More laborers must be sent forth.  They should be sent out in multitudes if they can be found.  They must acquire the language so that they can communicate freely with the people.  They must proclaim the message of the Gospel from house to house, in the highways and market-places, wherever they can find an audience,-until converts are multiplied.  Schools must be established, and the doctrines of the Gospel be instilled into the minds of the children and youth.  We must have a native ministry instructed and trained up from their childhood according to the doctrines of the Gospel before they will be capable of taking the sole charge of this work.  Until all this has taken place the churches may not slacken any of their efforts; nay, to accomplish this there must be an increase of effort beyond all that the churches have ever yet put forth.”

During the year 1848 he sent a letter to the Society of Inquiry of the Theological Seminary, New Brunswick, New Jersey.
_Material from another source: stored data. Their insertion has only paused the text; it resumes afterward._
-- pv_equiv track=rewrite | github.com/Andoree/generalized_boolean_polynoms | practice_sem_3/utils.py | get_longest_poly_monom_ids
-- ===== SOURCE A (Python) =====
-- from typing import Dict, Tuple, List
--
-- def get_longest_poly_monom_ids(minimum_poly2monom_ids: Dict[int, Tuple[int]]) -> Dict[int, Tuple[int]]:
--     longest_polys: Dict[int, Tuple[int]] = {}
--     max_length = max(len(t) for t in minimum_poly2monom_ids.values())
--     for poly_id, monom_ids in minimum_poly2monom_ids.items():
--         poly_length = len(monom_ids)
--         if poly_length == max_length:
--             longest_polys[poly_id] = monom_ids
--     return longest_polys
-- ===== SOURCE B (Python) =====
-- def get_longest_poly_monom_ids(minimum_poly2monom_ids):
--     # Group entries by tuple length in one pass, then return the bucket of the
--     # maximal length; max() over the empty bucket index raises ValueError like A.
--     buckets = {}
--     for poly_id, monom_ids in minimum_poly2monom_ids.items():
--         buckets.setdefault(len(monom_ids), []).append((poly_id, monom_ids))
--     return dict(buckets[max(buckets)])
-- ===== Notes on version B (the rewrite author's own statement) =====
-- stated objective: alternative
-- what changed: Instead of precomputing the maximum length and then filtering, B groups the entries by tuple length into a bucket dict in one pass and returns the bucket of the maximal length key.
import Mathlib
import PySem

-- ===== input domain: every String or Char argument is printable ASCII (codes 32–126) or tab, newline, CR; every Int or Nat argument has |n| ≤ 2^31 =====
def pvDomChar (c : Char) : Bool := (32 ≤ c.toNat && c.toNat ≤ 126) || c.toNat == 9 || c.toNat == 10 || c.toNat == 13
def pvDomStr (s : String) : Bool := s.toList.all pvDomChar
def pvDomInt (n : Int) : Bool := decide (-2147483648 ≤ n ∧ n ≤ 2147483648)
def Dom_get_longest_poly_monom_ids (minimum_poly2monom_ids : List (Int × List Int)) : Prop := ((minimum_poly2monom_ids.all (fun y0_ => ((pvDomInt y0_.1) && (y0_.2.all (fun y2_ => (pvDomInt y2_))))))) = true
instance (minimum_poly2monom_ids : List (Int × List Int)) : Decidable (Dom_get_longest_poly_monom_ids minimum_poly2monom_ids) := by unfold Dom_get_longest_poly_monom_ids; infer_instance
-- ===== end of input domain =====

-- B groups entries by tuple length into a bucket dict in one pass and returns the
-- maximal-length bucket; same result as A's precompute-max-then-filter (alternative, not faster).

-- ===== PORT A =====
def get_longest_poly_monom_ids (minimum_poly2monom_ids : List (Int × List Int)) : List (Int × List Int) :=
  -- max(len(t) for t in d.values()); on an empty dict Python raises ValueError (excluded by Pre_)
  match PySem.List.max? (minimum_poly2monom_ids.map (fun kv => (kv.2.length : Int))) (fun x => x) with
  | none => []
  | some max_length =>
    (minimum_poly2monom_ids.foldl
      (fun longest_polys kv =>
        if (kv.2.length : Int) = max_length then longest_polys.insert kv.1 kv.2 else longest_polys)
      (PySem.Dict.empty : PySem.Dict Int (List Int))).items

-- ===== PORT B =====
def get_longest_poly_monom_ids_alt (minimum_poly2monom_ids : List (Int × List Int)) : List (Int × List Int) :=
  let buckets := minimum_poly2monom_ids.foldl
    (fun b kv => b.modify ((kv.2.length : Int)) [] (· ++ [kv]))
    (PySem.Dict.empty : PySem.Dict Int (List (Int × List Int)))
  -- max(buckets) iterates the keys; raises ValueError on an empty dict (excluded by Pre_)
  match PySem.List.max? buckets.keys (fun x => x) with
  | none => []
  | some m => (PySem.Dict.ofList (buckets.getD m [])).items

-- ===== PRECONDITION & SPEC =====
-- Pre_ excludes exactly the empty dict, on which A's max() raises ValueError (B's max() does too).
def Pre_get_longest_poly_monom_ids (minimum_poly2monom_ids : List (Int × List Int)) : Prop :=
  minimum_poly2monom_ids ≠ []
instance (minimum_poly2monom_ids : List (Int × List Int)) : Decidable (Pre_get_longest_poly_monom_ids minimum_poly2monom_ids) := by unfold Pre_get_longest_poly_monom_ids; infer_instance

def pvWitness_get_longest_poly_monom_ids : (List (Int × List Int)) := [(1, [3, 4]), (2, [5])]

def Spec_get_longest_poly_monom_ids (minimum_poly2monom_ids : List (Int × List Int)) (out : List (Int × List Int)) : Prop := out = get_longest_poly_monom_ids_alt minimum_poly2monom_ids
instance (minimum_poly2monom_ids : List (Int × List Int)) (out : List (Int × List Int)) : Decidable (Spec_get_longest_poly_monom_ids minimum_poly2monom_ids out) := by unfold Spec_get_longest_poly_monom_ids; infer_instance

-- ===== CLAIM (what is proved, stated in full; the proofs are below) =====
def Claim_equal_get_longest_poly_monom_ids : Prop := ∀ (minimum_poly2monom_ids : List (Int × List Int)), Dom_get_longest_poly_monom_ids minimum_poly2monom_ids → Pre_get_longest_poly_monom_ids minimum_poly2monom_ids → Spec_get_longest_poly_monom_ids minimum_poly2monom_ids (get_longest_poly_monom_ids minimum_poly2monom_ids)

-- ===== LEMMAS AND PROOFS =====

-- The bucket fold's entry at key m is the filtered sublist of the input, appended in order.
theorem bucket_getD (l : List (Int × List Int)) (b : PySem.Dict Int (List (Int × List Int))) (m : Int) :
    (l.foldl (fun b kv => b.modify ((kv.2.length : Int)) [] (· ++ [kv])) b).getD m []
      = b.getD m [] ++ l.filter (fun kv => (kv.2.length : Int) = m) := by
  induction l generalizing b with
  | nil => simp
  | cons h t ih =>
    simp only [List.foldl_cons, ih, List.filter_cons]
    rw [PySem.Dict.getD_modify]
    by_cases hm : ((h.2.length : Int) = m)
    · simp [hm]
    · simp [hm, Ne.symm hm]

-- A's filtering insert loop is the plain insert loop over the filtered list.
theorem foldl_insert_filter (l : List (Int × List Int)) (acc : PySem.Dict Int (List Int)) (p : Int × List Int → Prop) [DecidablePred p] :
    l.foldl (fun acc kv => if p kv then acc.insert kv.1 kv.2 else acc) acc
      = (l.filter (fun kv => decide (p kv))).foldl (fun acc kv => acc.insert kv.1 kv.2) acc := by
  induction l generalizing acc with
  | nil => rfl
  | cons h t ih =>
    simp only [List.foldl_cons, List.filter_cons]
    by_cases hp : p h <;> simp [hp, ih]

-- max? with identity key gives the same value on any two nonempty lists with the same elements.
theorem max?_id_mem_equiv (l l' : List Int) (h : ∀ x, x ∈ l ↔ x ∈ l') (hne : l ≠ []) :
    PySem.List.max? l (fun x => x) = PySem.List.max? l' (fun x => x) := by
  have hne' : l' ≠ [] := by
    cases l with
    | nil => exact absurd rfl hne
    | cons a t =>
      intro hl'
      have := (h a).mp (List.mem_cons_self)
      simp [hl'] at this
  rcases hm : PySem.List.max? l (fun x => x) with _ | m
  · exact absurd ((PySem.List.max?_eq_none_iff _ _).mp hm) hne
  rcases hm' : PySem.List.max? l' (fun x => x) with _ | m'
  · exact absurd ((PySem.List.max?_eq_none_iff _ _).mp hm') hne'
  have h1 : m ∈ l := PySem.List.max?_mem hm
  have h2 : m' ∈ l' := PySem.List.max?_mem hm'
  have h3 : m ≤ m' := PySem.List.max?_isMax hm' m ((h m).mp h1)
  have h4 : m' ≤ m := PySem.List.max?_isMax hm m' ((h m').mpr h2)
  exact congrArg some (le_antisymm h3 h4)

-- ===== VERDICT (by name: the statement is the Claim_ definition above) =====
theorem get_longest_poly_monom_ids_spec : Claim_equal_get_longest_poly_monom_ids := by
  intro d _ hpre
  unfold Spec_get_longest_poly_monom_ids get_longest_poly_monom_ids get_longest_poly_monom_ids_alt
  have hkeys : (d.foldl (fun b kv => b.modify ((kv.2.length : Int)) [] (· ++ [kv]))
      (PySem.Dict.empty : PySem.Dict Int (List (Int × List Int)))).keys
      = PySem.Set.ofList (d.map (fun kv => (kv.2.length : Int))) := by
    rw [PySem.Dict.keys_foldl_modify_key]
    rfl
  have hmaxeq : PySem.List.max? ((d.foldl (fun b kv => b.modify ((kv.2.length : Int)) [] (· ++ [kv]))
        (PySem.Dict.empty : PySem.Dict Int (List (Int × List Int)))).keys) (fun x => x)
      = PySem.List.max? (d.map (fun kv => (kv.2.length : Int))) (fun x => x) := by
    rw [hkeys]
    apply max?_id_mem_equiv
    · intro x; simp [PySem.Set.mem_ofList]
    · intro hnil
      rcases d with _ | ⟨a, t⟩
      · exact hpre rfl
      · have hm : ((a.2.length : Int)) ∈ PySem.Set.ofList ((a :: t).map (fun kv => (kv.2.length : Int))) :=
          (PySem.Set.mem_ofList _ _).mpr (by simp)
        rw [hnil] at hm
        simp at hm
  rcases hA : PySem.List.max? (d.map (fun kv => (kv.2.length : Int))) (fun x => x) with _ | max_length
  · exact absurd (List.map_eq_nil_iff.mp ((PySem.List.max?_eq_none_iff _ _).mp hA)) hpre
  simp only [hmaxeq, hA]
  rw [bucket_getD, foldl_insert_filter]
  rw [PySem.Dict.getD_empty, List.nil_append]
  rfl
“It is yet a ‘day of small things’ with us.  Our work thus far has been chiefly of a preparatory nature.  This will probably be the case for some time to come.  There have been just enough conversions to teach us that God is with us and will own the instrumentality which He Himself has appointed for the salvation of men, and to encourage us not to faint in our work.  We have a vast amount of prejudice and superstition to remove—­prejudice and superstition which has been growing and consolidating for forty centuries, and has become an essential ingredient in the character of the people and part of almost every emotion and conception of their minds.  At present both officials and people are very friendly, and we are permitted to preach the Gospel without hindrance.  But we cannot tell how long this state of things will continue.  When the operation of the leaven has become manifest, we must expect opposition.  We cannot expect that the great adversary of God and men will relinquish this the strongest hold of his empire on earth, without a mighty struggle.  We must yet contend with ‘principalities and, powers and spiritual wickedness in high places.’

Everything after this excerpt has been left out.